---------- Data

-- pv_equiv track=rewrite | github.com/mammon2015/stockdata | data/extended.py | _assorted_max
-- ===== SOURCE A (Python) =====
-- def _assorted_max(lst2d, val_idx):
--     """ Return a dict with assorted key and max vlue index. """
--
--     # 如果是一个空列表，直接返回空字典
--     if len(lst2d) == 0: return dict()
--     # 二维表宽度必须大于比较列索引
--     if len(lst2d[0]) <= val_idx: raise ValueError("Wrong column index!")
--     idx = {}
--     for i, rec in enumerate(lst2d):
--         key, val = rec[0], rec[val_idx]
--         if key in idx.keys():
--             if lst2d[idx[key]][val_idx] < val: idx[key] = i
--         else:
--             idx[key] = i
--     return idx
-- ===== SOURCE B (Python) =====
-- def _assorted_max(lst2d, val_idx):
--     """ Return a dict with assorted key and max vlue index. """
--     if len(lst2d) == 0: return dict()
--     if len(lst2d[0]) <= val_idx: raise ValueError("Wrong column index!")
--     groups = {}
--     for i, rec in enumerate(lst2d):
--         key = rec[0]
--         groups[key] = groups.get(key, []) + [i]
--     return {key: _argmax(lst2d, val_idx, ids) for key, ids in groups.items()}
--
--
-- def _argmax(lst2d, val_idx, ids):
--     """ First index in ids whose row has the maximal value in column val_idx. """
--     best = ids[0]
--     for j in ids[1:]:
--         if lst2d[best][val_idx] < lst2d[j][val_idx]:
--             best = j
--     return best
-- ===== Notes on version B (the rewrite author's own statement) =====
-- stated objective: alternative
-- what changed: A interleaves grouping and maximisation in one pass that keeps only the current best index per key; B decomposes it into two phases: first group all row indices by key into a dict, then map a separate argmax helper over each group.
import Mathlib
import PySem

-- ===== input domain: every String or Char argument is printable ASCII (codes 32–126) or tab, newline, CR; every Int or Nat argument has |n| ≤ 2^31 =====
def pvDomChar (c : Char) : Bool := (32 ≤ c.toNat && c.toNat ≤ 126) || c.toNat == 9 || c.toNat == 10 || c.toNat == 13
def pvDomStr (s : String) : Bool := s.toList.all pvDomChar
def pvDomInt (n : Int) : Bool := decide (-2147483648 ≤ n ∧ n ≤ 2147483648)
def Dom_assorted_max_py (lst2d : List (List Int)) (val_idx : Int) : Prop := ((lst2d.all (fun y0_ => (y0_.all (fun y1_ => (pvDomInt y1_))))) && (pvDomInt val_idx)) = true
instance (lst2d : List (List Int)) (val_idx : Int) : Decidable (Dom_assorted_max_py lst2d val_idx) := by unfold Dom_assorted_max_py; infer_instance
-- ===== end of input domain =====

-- B replaces A's single-pass compare-and-replace loop by a two-phase group-then-argmax decomposition
-- (same asymptotic cost; objective: alternative).

-- ===== PORT A =====
-- Literal transliteration of _assorted_max: one dict of current best indices, updated in place.
-- Python raises (ValueError / IndexError) where the guards fail or an index is out of range; there
-- the port returns [] / uses pyGetD's default — those inputs are excluded by Pre_ below.
def assorted_max_py (lst2d : List (List Int)) (val_idx : Int) : List (Int × Int) :=
  if lst2d.length = 0 then [] else
  if (lst2d.headI.length : Int) ≤ val_idx then []   -- ValueError("Wrong column index!"), outside Pre_
  else
    ((PySem.List.enumerate lst2d 0).foldl (fun idx p =>
        let key := PySem.List.pyGetD p.2 0 0
        let v := PySem.List.pyGetD p.2 val_idx 0
        match idx.get? key with
        | some j =>
            if PySem.List.pyGetD (PySem.List.pyGetD lst2d j []) val_idx 0 < v
            then idx.insert key p.1 else idx
        | none => idx.insert key p.1)
      (PySem.Dict.empty : PySem.Dict Int Int)).items

-- ===== PORT B =====
-- Port of Source B's helper _argmax: first index among ids whose row maximises column val_idx.
-- (Python's ids[0] raises on []; Source B never calls it with []; the [] branch returns 0.)
def pvArgmax (lst2d : List (List Int)) (val_idx : Int) (ids : List Int) : Int :=
  match ids with
  | [] => 0
  | h :: t =>
      t.foldl (fun b j =>
        if PySem.List.pyGetD (PySem.List.pyGetD lst2d b []) val_idx 0 <
           PySem.List.pyGetD (PySem.List.pyGetD lst2d j []) val_idx 0
        then j else b) h

-- Literal transliteration of Source B: phase 1 groups row indices by key, phase 2 maps _argmax over the groups.
def assorted_max_py_alt (lst2d : List (List Int)) (val_idx : Int) : List (Int × Int) :=
  if lst2d.length = 0 then [] else
  if (lst2d.headI.length : Int) ≤ val_idx then []   -- ValueError("Wrong column index!"), outside Pre_
  else
    ((PySem.List.enumerate lst2d 0).foldl (fun g p =>
        g.insert (PySem.List.pyGetD p.2 0 0)
          (g.getD (PySem.List.pyGetD p.2 0 0) [] ++ [p.1]))
      (PySem.Dict.empty : PySem.Dict Int (List Int))).items.map
      (fun q => (q.1, pvArgmax lst2d val_idx q.2))

-- ===== PRECONDITION & SPEC =====
-- Pre_ excludes exactly the inputs where Python A raises: ValueError when the first row is not wider
-- than val_idx, IndexError when some row is empty (rec[0]) or val_idx is out of range for some row.
def Pre_assorted_max_py (lst2d : List (List Int)) (val_idx : Int) : Prop :=
  ∀ rec ∈ lst2d, PySem.Raise.InRange rec.length 0 ∧ PySem.Raise.InRange rec.length val_idx
instance (lst2d : List (List Int)) (val_idx : Int) : Decidable (Pre_assorted_max_py lst2d val_idx) := by
  unfold Pre_assorted_max_py; infer_instance

def pvWitness_assorted_max_py : List (List Int) × Int := ([[1, 5], [2, 3], [1, 7], [2, 9], [1, 7]], 1)

def Spec_assorted_max_py (lst2d : List (List Int)) (val_idx : Int) (out : List (Int × Int)) : Prop := out = assorted_max_py_alt lst2d val_idx
instance (lst2d : List (List Int)) (val_idx : Int) (out : List (Int × Int)) : Decidable (Spec_assorted_max_py lst2d val_idx out) := by unfold Spec_assorted_max_py; infer_instance

-- ===== CLAIM (what is proved, stated in full; the proofs are below) =====
def Claim_equal_assorted_max_py : Prop := ∀ (lst2d : List (List Int)) (val_idx : Int), Dom_assorted_max_py lst2d val_idx → Pre_assorted_max_py lst2d val_idx → Spec_assorted_max_py lst2d val_idx (assorted_max_py lst2d val_idx)

-- ===== LEMMAS AND PROOFS =====

-- get? through a value-mapped items list
theorem pv_get?_map {ν ν' : Type} (f : ν → ν') (dA : PySem.Dict Int ν') (dG : PySem.Dict Int ν)
    (h : dA.items = dG.items.map (fun q => (q.1, f q.2))) (k : Int) :
    dA.get? k = (dG.get? k).map f := by
  obtain ⟨lA⟩ := dA
  obtain ⟨lG⟩ := dG
  simp only [] at h
  subst h
  induction lG with
  | nil => rfl
  | cons q t ih =>
      obtain ⟨k0, v0⟩ := q
      simp only [List.map_cons, PySem.Dict.get?_mk_cons]
      split <;> simp [ih]

theorem pv_get?_some_mem {ν : Type} (d : PySem.Dict Int ν) (k : Int) (v : ν)
    (h : d.get? k = some v) : (k, v) ∈ d.items := by
  obtain ⟨l⟩ := d
  induction l with
  | nil => simp [PySem.Dict.get?] at h
  | cons q t ih =>
      obtain ⟨k0, v0⟩ := q
      rw [PySem.Dict.get?_mk_cons] at h
      by_cases hk : k0 = k
      · simp [hk] at h
        subst hk; subst h
        exact List.mem_cons_self ..
      · simp [hk] at h
        exact List.mem_cons_of_mem _ (ih h)

theorem pv_getD_eq {ν : Type} (d : PySem.Dict Int ν) (k : Int) (dflt : ν) :
    d.getD k dflt = (d.get? k).getD dflt := rfl

theorem pvArgmax_append (lst2d : List (List Int)) (val_idx : Int) (ids : List Int) (i : Int)
    (h : ids ≠ []) :
    pvArgmax lst2d val_idx (ids ++ [i]) =
      if PySem.List.pyGetD (PySem.List.pyGetD lst2d (pvArgmax lst2d val_idx ids) []) val_idx 0 <
         PySem.List.pyGetD (PySem.List.pyGetD lst2d i []) val_idx 0
      then i else pvArgmax lst2d val_idx ids := by
  match ids with
  | [] => exact absurd rfl h
  | h₀ :: t => simp [pvArgmax, List.foldl_append]

-- main invariant: A's running-best dict is the argmax image of B's groups dict
theorem pv_fold_rel (lst2d : List (List Int)) (val_idx : Int)
    (ps : List (Int × List Int))
    (hps : ∀ p ∈ ps, PySem.List.pyGetD lst2d p.1 [] = p.2)
    (dA : PySem.Dict Int Int) (dG : PySem.Dict Int (List Int))
    (hnd : dG.keys.Nodup)
    (hne : ∀ q ∈ dG.items, q.2 ≠ ([] : List Int))
    (hitems : dA.items = dG.items.map (fun q => (q.1, pvArgmax lst2d val_idx q.2))) :
    (ps.foldl (fun idx p =>
        match idx.get? (PySem.List.pyGetD p.2 0 0) with
        | some j =>
            if PySem.List.pyGetD (PySem.List.pyGetD lst2d j []) val_idx 0 <
               PySem.List.pyGetD p.2 val_idx 0
            then idx.insert (PySem.List.pyGetD p.2 0 0) p.1 else idx
        | none => idx.insert (PySem.List.pyGetD p.2 0 0) p.1) dA).items
    = ((ps.foldl (fun g p =>
        g.insert (PySem.List.pyGetD p.2 0 0)
          (g.getD (PySem.List.pyGetD p.2 0 0) [] ++ [p.1])) dG).items).map
        (fun q => (q.1, pvArgmax lst2d val_idx q.2)) := by
  induction ps generalizing dA dG with
  | nil => simpa using hitems
  | cons p ps ih =>
      have hp : PySem.List.pyGetD lst2d p.1 [] = p.2 := hps p (List.mem_cons_self ..)
      have hps' : ∀ q ∈ ps, PySem.List.pyGetD lst2d q.1 [] = q.2 :=
        fun q hq => hps q (List.mem_cons_of_mem _ hq)
      simp only [List.foldl_cons]
      have hget := pv_get?_map (pvArgmax lst2d val_idx) dA dG hitems (PySem.List.pyGetD p.2 0 0)
      cases hG : dG.get? (PySem.List.pyGetD p.2 0 0) with
      | none =>
          have hA : dA.get? (PySem.List.pyGetD p.2 0 0) = none := by rw [hget, hG]; rfl
          have hcG : dG.contains (PySem.List.pyGetD p.2 0 0) = false :=
            (PySem.Dict.get?_eq_none_iff_contains dG _).mp hG
          have hcA : dA.contains (PySem.List.pyGetD p.2 0 0) = false :=
            (PySem.Dict.get?_eq_none_iff_contains dA _).mp hA
          have hGd : dG.getD (PySem.List.pyGetD p.2 0 0) [] = [] := by rw [pv_getD_eq, hG]; rfl
          simp only [hA]
          refine ih hps' _ _
            (PySem.Dict.nodup_keys_insert _ _ _ hnd) ?_ ?_
          · intro q hq
            rw [PySem.Dict.items_insert_of_not_contains _ _ hcG] at hq
            rcases List.mem_append.mp hq with hq | hq
            · exact hne q hq
            · simp only [List.mem_singleton] at hq; rw [hq]; simp
          · rw [PySem.Dict.items_insert_of_not_contains _ _ hcA,
                PySem.Dict.items_insert_of_not_contains _ _ hcG,
                List.map_append, hitems, hGd]
            rfl
      | some is =>
          have hA : dA.get? (PySem.List.pyGetD p.2 0 0) = some (pvArgmax lst2d val_idx is) := by
            rw [hget, hG]; rfl
          have hcG : dG.contains (PySem.List.pyGetD p.2 0 0) = true := by
            cases hc : dG.contains (PySem.List.pyGetD p.2 0 0)
            · rw [← PySem.Dict.get?_eq_none_iff_contains] at hc; rw [hc] at hG; cases hG
            · rfl
          have hcA : dA.contains (PySem.List.pyGetD p.2 0 0) = true := by
            cases hc : dA.contains (PySem.List.pyGetD p.2 0 0)
            · rw [← PySem.Dict.get?_eq_none_iff_contains] at hc; rw [hc] at hA; cases hA
            · rfl
          have hGd : dG.getD (PySem.List.pyGetD p.2 0 0) [] = is := by rw [pv_getD_eq, hG]; rfl
          have hisne : is ≠ [] := hne _ (pv_get?_some_mem dG _ is hG)
          have huniq : ∀ q ∈ dG.items, q.1 = PySem.List.pyGetD p.2 0 0 →
              q = (PySem.List.pyGetD p.2 0 0, is) := by
            intro q hq hq1
            have hmem : (PySem.List.pyGetD p.2 0 0, is) ∈ dG.items := pv_get?_some_mem dG _ is hG
            have hnodup : (dG.items.map Prod.fst).Nodup := hnd
            have := List.inj_on_of_nodup_map hnodup hq hmem (by simp [hq1])
            cases q; simp_all
          have hval : PySem.List.pyGetD (PySem.List.pyGetD lst2d p.1 []) val_idx 0
              = PySem.List.pyGetD p.2 val_idx 0 := by rw [hp]
          have hnd' := PySem.Dict.nodup_keys_insert dG (PySem.List.pyGetD p.2 0 0)
            (dG.getD (PySem.List.pyGetD p.2 0 0) [] ++ [p.1]) hnd
          have hne' : ∀ q ∈ (dG.insert (PySem.List.pyGetD p.2 0 0)
              (dG.getD (PySem.List.pyGetD p.2 0 0) [] ++ [p.1])).items, q.2 ≠ ([] : List Int) := by
            intro q hq
            rw [PySem.Dict.items_insert_of_contains _ _ hcG] at hq
            rcases List.mem_map.mp hq with ⟨q', hq', hqe⟩
            by_cases h1 : q'.1 = PySem.List.pyGetD p.2 0 0
            · simp [h1, hGd] at hqe; rw [← hqe]; simp
            · simp [h1] at hqe; rw [← hqe]; exact hne _ hq'
          simp only [hA]
          by_cases hlt : PySem.List.pyGetD (PySem.List.pyGetD lst2d (pvArgmax lst2d val_idx is) []) val_idx 0 <
              PySem.List.pyGetD p.2 val_idx 0
          · rw [if_pos hlt]
            refine ih hps' _ _ hnd' hne' ?_
            rw [PySem.Dict.items_insert_of_contains _ _ hcA,
                PySem.Dict.items_insert_of_contains _ _ hcG, hitems, hGd,
                List.map_map, List.map_map]
            refine List.map_congr_left ?_
            intro q hq
            simp only [Function.comp]
            by_cases h1 : q.1 = PySem.List.pyGetD p.2 0 0
            · have hq2 := huniq q hq h1
              subst hq2
              simp only [beq_self_eq_true, if_true]
              rw [pvArgmax_append lst2d val_idx is p.1 hisne, hval, if_pos hlt]
            · simp [h1]
          · rw [if_neg hlt]
            refine ih hps' _ _ hnd' hne' ?_
            rw [PySem.Dict.items_insert_of_contains _ _ hcG, hitems, hGd, List.map_map]
            refine List.map_congr_left ?_
            intro q hq
            simp only [Function.comp]
            by_cases h1 : q.1 = PySem.List.pyGetD p.2 0 0
            · have hq2 := huniq q hq h1
              subst hq2
              simp only [beq_self_eq_true, if_true]
              rw [pvArgmax_append lst2d val_idx is p.1 hisne, hval, if_neg hlt]
            · simp [h1]

theorem pv_enum_rows (lst2d : List (List Int)) :
    ∀ p ∈ PySem.List.enumerate lst2d 0, PySem.List.pyGetD lst2d p.1 [] = p.2 := by
  intro p hp
  rcases (PySem.List.mem_enumerate_iff lst2d 0 p).mp hp with ⟨k, hk, hpe⟩
  subst hpe
  simp only [zero_add]
  rw [PySem.List.pyGetD_natCast]
  simp [List.getD_eq_getElem?_getD, hk]

-- ===== VERDICT (by name: the statement is the Claim_ definition above) =====
theorem assorted_max_py_spec : Claim_equal_assorted_max_py := by
  intro lst2d val_idx _hdom _hpre
  unfold Spec_assorted_max_py assorted_max_py assorted_max_py_alt
  split
  · rfl
  split
  · rfl
  exact pv_fold_rel lst2d val_idx (PySem.List.enumerate lst2d 0) (pv_enum_rows lst2d)
    PySem.Dict.empty PySem.Dict.empty (by simp [PySem.Dict.empty, PySem.Dict.keys])
    (by intro q hq; simp [PySem.Dict.empty] at hq) rfl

--------------------

Every line above from the line with "def pvDomChar (c" to the line with "def Dom_assorted_max_py (lst2d", both included, must be reproduced exactly, and no other line may appear.

Reply to the task:
def pvDomChar (c : Char) : Bool := (32 ≤ c.toNat && c.toNat ≤ 126) || c.toNat == 9 || c.toNat == 10 || c.toNat == 13
def pvDomStr (s : String) : Bool := s.toList.all pvDomChar
def pvDomInt (n : Int) : Bool := decide (-2147483648 ≤ n ∧ n ≤ 2147483648)
def Dom_assorted_max_py (lst2d : List (List Int)) (val_idx : Int) : Prop := ((lst2d.all (fun y0_ => (y0_.all (fun y1_ => (pvDomInt y1_))))) && (pvDomInt val_idx)) = true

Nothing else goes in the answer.